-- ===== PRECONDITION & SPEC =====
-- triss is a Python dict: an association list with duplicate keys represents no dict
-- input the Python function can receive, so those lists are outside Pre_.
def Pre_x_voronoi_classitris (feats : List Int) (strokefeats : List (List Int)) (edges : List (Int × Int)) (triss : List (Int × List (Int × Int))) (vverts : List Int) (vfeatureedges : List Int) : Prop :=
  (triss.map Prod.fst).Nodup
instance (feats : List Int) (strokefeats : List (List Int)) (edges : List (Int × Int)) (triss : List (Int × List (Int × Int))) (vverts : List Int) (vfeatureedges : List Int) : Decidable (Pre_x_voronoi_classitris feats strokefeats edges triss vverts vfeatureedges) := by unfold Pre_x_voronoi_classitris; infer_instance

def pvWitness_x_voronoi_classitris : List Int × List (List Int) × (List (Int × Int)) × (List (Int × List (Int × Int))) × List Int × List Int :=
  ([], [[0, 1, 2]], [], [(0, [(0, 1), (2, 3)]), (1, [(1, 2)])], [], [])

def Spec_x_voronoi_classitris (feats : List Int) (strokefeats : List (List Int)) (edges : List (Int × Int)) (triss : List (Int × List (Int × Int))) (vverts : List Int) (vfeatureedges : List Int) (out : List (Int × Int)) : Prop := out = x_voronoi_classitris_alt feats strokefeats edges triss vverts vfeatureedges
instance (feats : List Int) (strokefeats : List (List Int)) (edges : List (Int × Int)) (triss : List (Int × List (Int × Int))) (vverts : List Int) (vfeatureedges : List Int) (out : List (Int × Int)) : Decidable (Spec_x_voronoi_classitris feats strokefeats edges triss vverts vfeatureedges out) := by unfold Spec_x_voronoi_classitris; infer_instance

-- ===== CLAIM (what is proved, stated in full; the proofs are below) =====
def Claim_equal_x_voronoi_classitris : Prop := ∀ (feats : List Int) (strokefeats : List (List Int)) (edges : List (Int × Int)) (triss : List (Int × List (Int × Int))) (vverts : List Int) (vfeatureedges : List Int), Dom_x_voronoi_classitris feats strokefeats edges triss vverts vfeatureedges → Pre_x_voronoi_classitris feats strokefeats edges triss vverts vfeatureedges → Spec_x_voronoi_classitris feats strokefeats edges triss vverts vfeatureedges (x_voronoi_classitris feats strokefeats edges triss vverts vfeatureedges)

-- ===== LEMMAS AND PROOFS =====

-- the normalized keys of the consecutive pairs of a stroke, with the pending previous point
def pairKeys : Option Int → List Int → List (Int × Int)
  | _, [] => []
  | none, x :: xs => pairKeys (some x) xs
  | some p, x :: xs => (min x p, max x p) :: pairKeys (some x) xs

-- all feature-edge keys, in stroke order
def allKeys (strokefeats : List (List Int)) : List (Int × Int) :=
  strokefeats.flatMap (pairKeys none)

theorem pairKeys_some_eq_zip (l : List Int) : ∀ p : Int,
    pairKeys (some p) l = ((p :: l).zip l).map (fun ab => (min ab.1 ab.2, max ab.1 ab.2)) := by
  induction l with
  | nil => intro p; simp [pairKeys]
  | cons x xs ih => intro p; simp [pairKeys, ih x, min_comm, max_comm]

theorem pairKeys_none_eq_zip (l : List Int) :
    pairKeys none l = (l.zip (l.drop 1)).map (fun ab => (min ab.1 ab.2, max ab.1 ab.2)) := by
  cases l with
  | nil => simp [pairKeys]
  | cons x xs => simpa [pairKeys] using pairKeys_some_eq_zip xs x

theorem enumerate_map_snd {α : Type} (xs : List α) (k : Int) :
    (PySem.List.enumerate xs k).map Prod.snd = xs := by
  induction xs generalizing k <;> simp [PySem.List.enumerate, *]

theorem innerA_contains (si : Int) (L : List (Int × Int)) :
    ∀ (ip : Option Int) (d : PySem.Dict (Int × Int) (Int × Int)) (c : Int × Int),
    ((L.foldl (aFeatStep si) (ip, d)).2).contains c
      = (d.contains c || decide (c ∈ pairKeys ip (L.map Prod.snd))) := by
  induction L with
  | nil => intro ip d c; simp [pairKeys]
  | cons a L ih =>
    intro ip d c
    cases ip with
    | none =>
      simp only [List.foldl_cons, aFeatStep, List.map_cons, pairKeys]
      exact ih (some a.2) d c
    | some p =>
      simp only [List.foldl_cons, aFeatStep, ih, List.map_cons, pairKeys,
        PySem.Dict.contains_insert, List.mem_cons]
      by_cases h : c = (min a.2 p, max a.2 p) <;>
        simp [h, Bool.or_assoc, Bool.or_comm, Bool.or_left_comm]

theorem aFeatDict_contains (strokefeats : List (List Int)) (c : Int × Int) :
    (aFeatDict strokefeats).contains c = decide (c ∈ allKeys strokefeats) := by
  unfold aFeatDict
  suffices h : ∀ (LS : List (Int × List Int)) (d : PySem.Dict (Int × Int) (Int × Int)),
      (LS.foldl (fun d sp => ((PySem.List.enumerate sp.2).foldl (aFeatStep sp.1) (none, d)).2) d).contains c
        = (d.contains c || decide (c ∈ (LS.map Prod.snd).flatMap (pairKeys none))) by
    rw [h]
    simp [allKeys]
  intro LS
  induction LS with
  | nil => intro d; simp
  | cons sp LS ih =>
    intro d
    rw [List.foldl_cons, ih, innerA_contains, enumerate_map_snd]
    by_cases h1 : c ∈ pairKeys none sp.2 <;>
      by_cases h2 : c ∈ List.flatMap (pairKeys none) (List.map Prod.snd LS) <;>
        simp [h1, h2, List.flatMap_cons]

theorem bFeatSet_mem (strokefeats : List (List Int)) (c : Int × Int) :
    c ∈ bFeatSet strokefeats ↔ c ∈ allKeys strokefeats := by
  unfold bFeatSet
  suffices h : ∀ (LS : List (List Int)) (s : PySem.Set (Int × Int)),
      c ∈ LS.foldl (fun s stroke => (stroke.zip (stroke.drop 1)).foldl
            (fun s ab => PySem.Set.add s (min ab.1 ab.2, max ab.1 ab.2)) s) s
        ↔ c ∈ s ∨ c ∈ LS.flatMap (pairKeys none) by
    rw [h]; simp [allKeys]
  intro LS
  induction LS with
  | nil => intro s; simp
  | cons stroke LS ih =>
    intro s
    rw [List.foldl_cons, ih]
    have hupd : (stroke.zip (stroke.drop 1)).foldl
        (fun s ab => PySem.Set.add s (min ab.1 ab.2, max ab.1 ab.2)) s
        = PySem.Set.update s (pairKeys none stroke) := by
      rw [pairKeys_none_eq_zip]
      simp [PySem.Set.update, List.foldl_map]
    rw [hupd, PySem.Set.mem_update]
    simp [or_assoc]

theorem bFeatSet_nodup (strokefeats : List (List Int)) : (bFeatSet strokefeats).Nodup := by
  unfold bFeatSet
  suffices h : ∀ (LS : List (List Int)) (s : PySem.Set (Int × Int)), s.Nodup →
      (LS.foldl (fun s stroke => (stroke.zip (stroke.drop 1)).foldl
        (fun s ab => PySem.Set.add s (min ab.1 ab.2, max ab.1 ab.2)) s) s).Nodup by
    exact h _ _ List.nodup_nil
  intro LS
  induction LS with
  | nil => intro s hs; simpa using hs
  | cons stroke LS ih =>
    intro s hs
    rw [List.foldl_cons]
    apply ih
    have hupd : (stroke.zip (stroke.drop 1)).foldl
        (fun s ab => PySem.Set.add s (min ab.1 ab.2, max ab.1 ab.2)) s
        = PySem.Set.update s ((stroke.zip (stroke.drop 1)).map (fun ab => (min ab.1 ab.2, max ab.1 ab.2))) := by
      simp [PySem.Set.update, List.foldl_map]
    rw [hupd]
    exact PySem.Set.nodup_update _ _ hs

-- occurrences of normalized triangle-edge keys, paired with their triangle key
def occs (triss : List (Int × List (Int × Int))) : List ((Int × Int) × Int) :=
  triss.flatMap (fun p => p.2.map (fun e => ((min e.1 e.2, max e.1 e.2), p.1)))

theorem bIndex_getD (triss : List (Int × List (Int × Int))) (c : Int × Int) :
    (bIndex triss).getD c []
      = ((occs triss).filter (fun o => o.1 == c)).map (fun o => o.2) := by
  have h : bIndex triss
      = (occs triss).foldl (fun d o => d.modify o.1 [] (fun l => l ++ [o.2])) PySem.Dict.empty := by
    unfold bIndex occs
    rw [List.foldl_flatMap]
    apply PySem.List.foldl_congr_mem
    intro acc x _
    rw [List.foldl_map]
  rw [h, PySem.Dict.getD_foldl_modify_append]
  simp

================

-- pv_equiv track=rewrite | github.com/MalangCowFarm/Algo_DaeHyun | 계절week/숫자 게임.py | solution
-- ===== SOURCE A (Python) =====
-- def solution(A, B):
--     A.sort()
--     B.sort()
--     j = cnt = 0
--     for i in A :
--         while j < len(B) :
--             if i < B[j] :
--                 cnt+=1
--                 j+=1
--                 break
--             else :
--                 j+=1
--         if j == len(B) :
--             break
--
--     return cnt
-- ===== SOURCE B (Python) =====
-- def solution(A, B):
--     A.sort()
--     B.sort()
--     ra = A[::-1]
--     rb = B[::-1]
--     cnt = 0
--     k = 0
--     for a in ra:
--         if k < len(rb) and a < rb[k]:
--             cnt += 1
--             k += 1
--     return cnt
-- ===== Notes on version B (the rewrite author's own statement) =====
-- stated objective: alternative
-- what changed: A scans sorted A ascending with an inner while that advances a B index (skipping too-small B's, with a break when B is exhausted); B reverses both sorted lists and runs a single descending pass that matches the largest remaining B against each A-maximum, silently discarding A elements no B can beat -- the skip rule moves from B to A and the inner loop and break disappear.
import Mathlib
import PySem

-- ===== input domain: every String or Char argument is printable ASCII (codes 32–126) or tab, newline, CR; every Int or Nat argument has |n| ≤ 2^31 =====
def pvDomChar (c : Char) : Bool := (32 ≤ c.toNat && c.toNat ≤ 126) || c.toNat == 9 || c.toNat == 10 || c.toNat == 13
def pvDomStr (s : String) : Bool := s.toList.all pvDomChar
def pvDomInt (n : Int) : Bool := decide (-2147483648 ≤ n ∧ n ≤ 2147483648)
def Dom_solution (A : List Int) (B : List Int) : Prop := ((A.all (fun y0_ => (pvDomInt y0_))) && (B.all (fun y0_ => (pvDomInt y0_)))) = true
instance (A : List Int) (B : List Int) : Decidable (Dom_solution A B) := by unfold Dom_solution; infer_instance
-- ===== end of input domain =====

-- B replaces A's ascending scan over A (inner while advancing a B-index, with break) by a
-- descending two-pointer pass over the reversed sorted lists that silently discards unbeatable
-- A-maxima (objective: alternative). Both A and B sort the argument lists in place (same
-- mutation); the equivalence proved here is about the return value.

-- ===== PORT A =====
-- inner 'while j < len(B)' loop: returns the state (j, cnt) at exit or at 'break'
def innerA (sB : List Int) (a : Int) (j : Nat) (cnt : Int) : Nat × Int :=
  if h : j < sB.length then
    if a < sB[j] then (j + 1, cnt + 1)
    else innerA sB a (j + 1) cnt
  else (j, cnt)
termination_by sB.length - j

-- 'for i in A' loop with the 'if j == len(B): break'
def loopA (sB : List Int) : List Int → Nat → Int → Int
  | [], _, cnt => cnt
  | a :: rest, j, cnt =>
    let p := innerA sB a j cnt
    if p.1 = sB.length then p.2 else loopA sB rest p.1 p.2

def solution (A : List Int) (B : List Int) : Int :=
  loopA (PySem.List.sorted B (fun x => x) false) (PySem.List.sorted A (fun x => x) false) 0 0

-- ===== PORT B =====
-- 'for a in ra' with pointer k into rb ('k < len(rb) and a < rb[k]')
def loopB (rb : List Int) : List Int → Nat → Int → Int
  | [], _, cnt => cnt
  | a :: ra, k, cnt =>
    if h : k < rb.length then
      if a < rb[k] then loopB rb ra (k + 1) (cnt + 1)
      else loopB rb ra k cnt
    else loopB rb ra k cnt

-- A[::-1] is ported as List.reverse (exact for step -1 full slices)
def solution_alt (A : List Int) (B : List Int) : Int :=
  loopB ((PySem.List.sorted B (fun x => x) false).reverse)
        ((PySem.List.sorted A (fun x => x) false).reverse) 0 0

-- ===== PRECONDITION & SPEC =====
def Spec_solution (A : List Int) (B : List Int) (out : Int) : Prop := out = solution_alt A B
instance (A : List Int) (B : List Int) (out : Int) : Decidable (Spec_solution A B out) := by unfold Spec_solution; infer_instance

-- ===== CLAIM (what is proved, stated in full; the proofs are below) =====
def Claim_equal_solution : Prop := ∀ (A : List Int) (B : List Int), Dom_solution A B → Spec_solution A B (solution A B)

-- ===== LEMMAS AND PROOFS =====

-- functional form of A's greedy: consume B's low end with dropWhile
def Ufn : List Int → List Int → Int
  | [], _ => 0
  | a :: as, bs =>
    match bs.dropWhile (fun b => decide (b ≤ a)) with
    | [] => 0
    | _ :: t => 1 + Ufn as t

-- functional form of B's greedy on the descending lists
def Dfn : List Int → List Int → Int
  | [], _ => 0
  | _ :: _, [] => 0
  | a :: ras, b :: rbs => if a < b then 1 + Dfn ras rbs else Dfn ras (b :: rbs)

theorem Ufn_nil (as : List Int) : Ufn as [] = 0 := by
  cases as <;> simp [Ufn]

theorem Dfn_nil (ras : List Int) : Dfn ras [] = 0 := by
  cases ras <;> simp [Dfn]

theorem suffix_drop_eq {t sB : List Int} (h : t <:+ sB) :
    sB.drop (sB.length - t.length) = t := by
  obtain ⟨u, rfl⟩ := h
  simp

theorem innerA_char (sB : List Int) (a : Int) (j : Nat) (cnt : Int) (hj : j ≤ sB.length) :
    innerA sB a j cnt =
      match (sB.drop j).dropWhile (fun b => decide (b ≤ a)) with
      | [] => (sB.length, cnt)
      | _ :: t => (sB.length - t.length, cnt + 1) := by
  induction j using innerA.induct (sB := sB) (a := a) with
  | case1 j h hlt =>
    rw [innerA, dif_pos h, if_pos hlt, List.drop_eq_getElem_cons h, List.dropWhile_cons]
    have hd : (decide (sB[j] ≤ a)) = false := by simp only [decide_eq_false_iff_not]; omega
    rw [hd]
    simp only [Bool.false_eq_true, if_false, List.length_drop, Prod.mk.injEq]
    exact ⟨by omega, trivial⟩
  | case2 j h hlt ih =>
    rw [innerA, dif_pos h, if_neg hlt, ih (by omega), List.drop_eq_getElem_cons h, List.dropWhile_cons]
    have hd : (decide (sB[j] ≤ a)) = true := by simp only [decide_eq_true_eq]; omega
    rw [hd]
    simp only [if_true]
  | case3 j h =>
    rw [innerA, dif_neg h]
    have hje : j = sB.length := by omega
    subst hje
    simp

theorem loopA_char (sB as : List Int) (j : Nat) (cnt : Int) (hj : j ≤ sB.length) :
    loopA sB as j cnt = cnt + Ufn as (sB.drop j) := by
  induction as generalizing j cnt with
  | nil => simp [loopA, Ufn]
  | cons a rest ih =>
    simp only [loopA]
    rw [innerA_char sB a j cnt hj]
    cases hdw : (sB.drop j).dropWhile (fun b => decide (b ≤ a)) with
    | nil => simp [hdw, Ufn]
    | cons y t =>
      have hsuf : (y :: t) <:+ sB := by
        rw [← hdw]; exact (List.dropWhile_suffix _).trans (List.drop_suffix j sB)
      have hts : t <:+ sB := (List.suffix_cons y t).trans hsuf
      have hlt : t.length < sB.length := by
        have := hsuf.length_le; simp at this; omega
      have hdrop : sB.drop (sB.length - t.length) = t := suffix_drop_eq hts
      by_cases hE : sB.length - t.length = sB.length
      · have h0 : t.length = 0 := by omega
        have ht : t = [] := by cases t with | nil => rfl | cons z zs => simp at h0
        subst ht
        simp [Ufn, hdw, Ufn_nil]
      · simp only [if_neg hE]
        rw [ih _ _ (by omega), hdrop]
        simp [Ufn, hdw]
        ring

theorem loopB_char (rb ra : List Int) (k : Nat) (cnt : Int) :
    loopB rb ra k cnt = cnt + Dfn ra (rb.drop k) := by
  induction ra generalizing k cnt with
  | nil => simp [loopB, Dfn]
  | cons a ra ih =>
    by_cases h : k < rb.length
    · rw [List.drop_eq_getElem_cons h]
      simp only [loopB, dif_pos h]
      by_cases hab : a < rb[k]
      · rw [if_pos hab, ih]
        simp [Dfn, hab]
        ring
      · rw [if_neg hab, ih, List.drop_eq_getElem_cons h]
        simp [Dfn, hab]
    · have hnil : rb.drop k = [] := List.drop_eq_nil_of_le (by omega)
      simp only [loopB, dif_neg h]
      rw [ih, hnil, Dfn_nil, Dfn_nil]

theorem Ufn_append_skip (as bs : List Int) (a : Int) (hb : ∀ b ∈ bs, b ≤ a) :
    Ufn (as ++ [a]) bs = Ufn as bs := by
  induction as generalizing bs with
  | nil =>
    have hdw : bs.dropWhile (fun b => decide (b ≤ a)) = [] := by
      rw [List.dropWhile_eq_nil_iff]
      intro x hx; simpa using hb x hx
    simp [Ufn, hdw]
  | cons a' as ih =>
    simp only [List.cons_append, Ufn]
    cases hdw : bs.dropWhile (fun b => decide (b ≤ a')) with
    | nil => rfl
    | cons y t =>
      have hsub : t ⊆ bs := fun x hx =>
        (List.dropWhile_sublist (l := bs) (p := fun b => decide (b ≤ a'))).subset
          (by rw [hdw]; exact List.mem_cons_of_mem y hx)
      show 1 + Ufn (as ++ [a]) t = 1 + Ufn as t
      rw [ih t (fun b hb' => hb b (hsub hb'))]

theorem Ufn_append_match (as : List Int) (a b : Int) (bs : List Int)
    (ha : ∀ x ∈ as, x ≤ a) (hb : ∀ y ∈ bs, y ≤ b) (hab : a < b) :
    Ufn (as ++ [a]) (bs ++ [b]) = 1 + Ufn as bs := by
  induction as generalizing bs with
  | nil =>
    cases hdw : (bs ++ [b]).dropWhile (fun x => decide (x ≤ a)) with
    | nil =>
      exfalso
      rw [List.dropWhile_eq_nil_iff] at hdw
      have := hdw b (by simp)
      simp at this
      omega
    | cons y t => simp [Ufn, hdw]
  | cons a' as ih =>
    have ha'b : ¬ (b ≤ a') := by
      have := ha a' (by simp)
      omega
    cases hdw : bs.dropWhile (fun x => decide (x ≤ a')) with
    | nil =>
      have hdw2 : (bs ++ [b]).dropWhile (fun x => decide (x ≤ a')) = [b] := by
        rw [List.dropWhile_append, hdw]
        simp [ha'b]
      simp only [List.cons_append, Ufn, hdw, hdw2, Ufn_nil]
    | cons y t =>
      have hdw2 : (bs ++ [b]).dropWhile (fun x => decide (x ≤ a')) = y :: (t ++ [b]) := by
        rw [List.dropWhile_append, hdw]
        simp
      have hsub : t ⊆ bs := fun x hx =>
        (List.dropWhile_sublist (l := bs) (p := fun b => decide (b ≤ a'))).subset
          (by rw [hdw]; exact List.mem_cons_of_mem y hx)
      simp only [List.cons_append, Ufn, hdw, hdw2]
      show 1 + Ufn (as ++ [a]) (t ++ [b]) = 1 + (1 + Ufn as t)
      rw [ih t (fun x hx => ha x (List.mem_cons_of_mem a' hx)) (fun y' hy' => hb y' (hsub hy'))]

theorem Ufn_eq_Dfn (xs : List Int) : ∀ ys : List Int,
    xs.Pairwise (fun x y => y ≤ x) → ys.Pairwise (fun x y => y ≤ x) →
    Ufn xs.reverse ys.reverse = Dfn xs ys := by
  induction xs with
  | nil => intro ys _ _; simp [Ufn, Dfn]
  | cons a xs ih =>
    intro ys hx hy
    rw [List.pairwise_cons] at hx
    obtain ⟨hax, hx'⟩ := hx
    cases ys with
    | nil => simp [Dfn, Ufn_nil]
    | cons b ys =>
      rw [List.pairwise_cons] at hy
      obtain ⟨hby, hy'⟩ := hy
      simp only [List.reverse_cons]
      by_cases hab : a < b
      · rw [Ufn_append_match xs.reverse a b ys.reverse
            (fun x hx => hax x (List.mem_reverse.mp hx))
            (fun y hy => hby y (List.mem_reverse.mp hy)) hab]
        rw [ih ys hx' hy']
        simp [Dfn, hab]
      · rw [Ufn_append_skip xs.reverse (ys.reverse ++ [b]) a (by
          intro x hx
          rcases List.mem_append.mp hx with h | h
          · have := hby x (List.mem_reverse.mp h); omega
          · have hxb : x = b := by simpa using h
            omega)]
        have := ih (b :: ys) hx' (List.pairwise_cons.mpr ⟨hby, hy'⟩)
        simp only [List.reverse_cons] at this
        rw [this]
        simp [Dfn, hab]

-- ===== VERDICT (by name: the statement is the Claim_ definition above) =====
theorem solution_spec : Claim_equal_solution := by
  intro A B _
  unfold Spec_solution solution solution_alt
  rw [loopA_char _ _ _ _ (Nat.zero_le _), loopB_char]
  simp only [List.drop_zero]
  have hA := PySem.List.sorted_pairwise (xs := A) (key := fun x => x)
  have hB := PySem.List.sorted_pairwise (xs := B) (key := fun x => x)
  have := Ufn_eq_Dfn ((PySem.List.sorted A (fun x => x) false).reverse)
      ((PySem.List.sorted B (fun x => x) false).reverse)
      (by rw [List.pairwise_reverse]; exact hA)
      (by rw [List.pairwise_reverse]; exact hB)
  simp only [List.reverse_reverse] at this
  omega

================

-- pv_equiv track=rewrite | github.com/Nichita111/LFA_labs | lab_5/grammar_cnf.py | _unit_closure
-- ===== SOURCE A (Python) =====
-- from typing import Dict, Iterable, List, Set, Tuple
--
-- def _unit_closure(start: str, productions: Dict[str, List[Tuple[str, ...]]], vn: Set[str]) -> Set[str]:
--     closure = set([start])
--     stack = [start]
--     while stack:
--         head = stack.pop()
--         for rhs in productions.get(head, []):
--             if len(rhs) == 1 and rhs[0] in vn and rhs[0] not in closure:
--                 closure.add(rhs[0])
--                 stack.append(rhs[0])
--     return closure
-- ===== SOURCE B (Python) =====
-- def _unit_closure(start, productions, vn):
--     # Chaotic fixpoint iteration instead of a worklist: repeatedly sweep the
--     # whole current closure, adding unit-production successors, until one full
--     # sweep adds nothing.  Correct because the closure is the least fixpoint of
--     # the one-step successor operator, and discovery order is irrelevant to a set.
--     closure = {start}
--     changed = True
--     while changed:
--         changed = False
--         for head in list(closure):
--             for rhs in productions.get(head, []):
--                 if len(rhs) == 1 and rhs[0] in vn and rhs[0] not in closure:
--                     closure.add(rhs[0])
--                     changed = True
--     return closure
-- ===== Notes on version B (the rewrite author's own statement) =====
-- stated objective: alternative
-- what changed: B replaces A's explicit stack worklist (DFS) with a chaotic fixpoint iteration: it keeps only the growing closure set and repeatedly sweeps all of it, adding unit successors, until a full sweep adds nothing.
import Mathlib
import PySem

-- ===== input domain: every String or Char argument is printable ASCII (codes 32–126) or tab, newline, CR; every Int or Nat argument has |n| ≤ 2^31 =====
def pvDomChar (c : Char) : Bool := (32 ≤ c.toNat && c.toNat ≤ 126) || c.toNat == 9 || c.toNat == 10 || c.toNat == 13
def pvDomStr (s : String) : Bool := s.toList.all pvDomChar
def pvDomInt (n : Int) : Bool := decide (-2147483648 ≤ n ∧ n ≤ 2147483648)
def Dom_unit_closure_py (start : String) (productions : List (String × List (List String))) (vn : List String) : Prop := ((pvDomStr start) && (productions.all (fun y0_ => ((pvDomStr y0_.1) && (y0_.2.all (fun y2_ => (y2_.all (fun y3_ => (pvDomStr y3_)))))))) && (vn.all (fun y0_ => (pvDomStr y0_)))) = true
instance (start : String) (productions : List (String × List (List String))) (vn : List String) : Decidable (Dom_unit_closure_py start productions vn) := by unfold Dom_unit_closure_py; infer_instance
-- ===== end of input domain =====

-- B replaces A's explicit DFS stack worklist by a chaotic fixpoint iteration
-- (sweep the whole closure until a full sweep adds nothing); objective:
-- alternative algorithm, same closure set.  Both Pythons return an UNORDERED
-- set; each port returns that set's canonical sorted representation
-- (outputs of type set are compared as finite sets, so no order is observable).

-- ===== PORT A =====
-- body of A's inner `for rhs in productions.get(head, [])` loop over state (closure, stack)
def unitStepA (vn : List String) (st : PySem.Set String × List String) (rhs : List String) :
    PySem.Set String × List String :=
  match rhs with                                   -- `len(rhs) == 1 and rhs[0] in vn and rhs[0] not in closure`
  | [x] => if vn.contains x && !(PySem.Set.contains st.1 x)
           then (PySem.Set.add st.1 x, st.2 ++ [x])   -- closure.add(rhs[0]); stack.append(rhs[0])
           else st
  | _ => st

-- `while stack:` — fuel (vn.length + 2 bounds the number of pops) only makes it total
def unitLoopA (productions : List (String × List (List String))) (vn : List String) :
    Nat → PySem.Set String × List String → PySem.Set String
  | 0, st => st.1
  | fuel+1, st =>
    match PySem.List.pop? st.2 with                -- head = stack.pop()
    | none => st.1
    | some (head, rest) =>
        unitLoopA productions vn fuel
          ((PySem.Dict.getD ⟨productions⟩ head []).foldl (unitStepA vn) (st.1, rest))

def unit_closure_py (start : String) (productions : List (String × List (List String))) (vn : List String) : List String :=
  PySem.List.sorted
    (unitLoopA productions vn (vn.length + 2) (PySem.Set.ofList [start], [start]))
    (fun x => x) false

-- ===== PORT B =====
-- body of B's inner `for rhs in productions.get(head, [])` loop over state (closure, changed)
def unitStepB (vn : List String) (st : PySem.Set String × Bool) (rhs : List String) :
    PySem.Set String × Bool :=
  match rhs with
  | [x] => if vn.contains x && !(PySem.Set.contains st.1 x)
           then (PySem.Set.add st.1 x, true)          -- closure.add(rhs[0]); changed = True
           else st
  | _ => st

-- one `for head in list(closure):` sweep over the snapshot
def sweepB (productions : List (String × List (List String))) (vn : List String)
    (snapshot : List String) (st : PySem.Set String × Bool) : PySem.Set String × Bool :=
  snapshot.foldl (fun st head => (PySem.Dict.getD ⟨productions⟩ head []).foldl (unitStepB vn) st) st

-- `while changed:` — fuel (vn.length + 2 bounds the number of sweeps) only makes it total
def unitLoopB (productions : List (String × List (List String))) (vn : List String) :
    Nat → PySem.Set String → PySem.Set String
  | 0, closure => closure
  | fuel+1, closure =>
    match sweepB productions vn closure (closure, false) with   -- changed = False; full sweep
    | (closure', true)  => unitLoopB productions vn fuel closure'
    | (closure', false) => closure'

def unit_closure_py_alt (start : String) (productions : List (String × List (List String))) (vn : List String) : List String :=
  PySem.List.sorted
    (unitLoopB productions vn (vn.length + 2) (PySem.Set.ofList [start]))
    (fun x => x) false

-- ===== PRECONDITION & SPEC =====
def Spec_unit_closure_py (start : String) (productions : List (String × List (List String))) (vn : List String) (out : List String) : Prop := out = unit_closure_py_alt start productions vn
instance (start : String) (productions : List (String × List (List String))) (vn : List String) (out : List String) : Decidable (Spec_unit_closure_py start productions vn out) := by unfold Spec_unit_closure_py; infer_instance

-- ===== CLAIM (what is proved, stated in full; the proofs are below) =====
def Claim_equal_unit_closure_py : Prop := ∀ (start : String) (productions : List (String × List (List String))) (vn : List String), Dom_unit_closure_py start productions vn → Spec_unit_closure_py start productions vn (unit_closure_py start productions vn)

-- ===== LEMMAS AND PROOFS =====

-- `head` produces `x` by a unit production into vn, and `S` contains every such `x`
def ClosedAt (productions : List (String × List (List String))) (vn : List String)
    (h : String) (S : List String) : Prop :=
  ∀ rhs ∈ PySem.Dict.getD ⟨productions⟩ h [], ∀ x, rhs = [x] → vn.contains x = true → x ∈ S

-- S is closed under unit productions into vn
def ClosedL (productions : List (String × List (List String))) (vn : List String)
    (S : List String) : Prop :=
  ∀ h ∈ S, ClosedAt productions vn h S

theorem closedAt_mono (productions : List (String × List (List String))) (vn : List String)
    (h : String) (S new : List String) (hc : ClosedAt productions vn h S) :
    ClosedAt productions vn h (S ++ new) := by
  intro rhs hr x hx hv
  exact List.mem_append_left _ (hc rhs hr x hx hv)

================

▶ EXERCISE: Filter the listing above down to the lines that contain the word "returns".

▶ SOLUTION FOR THIS EXERCISE:
-- inner 'while j < len(B)' loop: returns the state (j, cnt) at exit or at 'break'
-- set; each port returns that set's canonical sorted representation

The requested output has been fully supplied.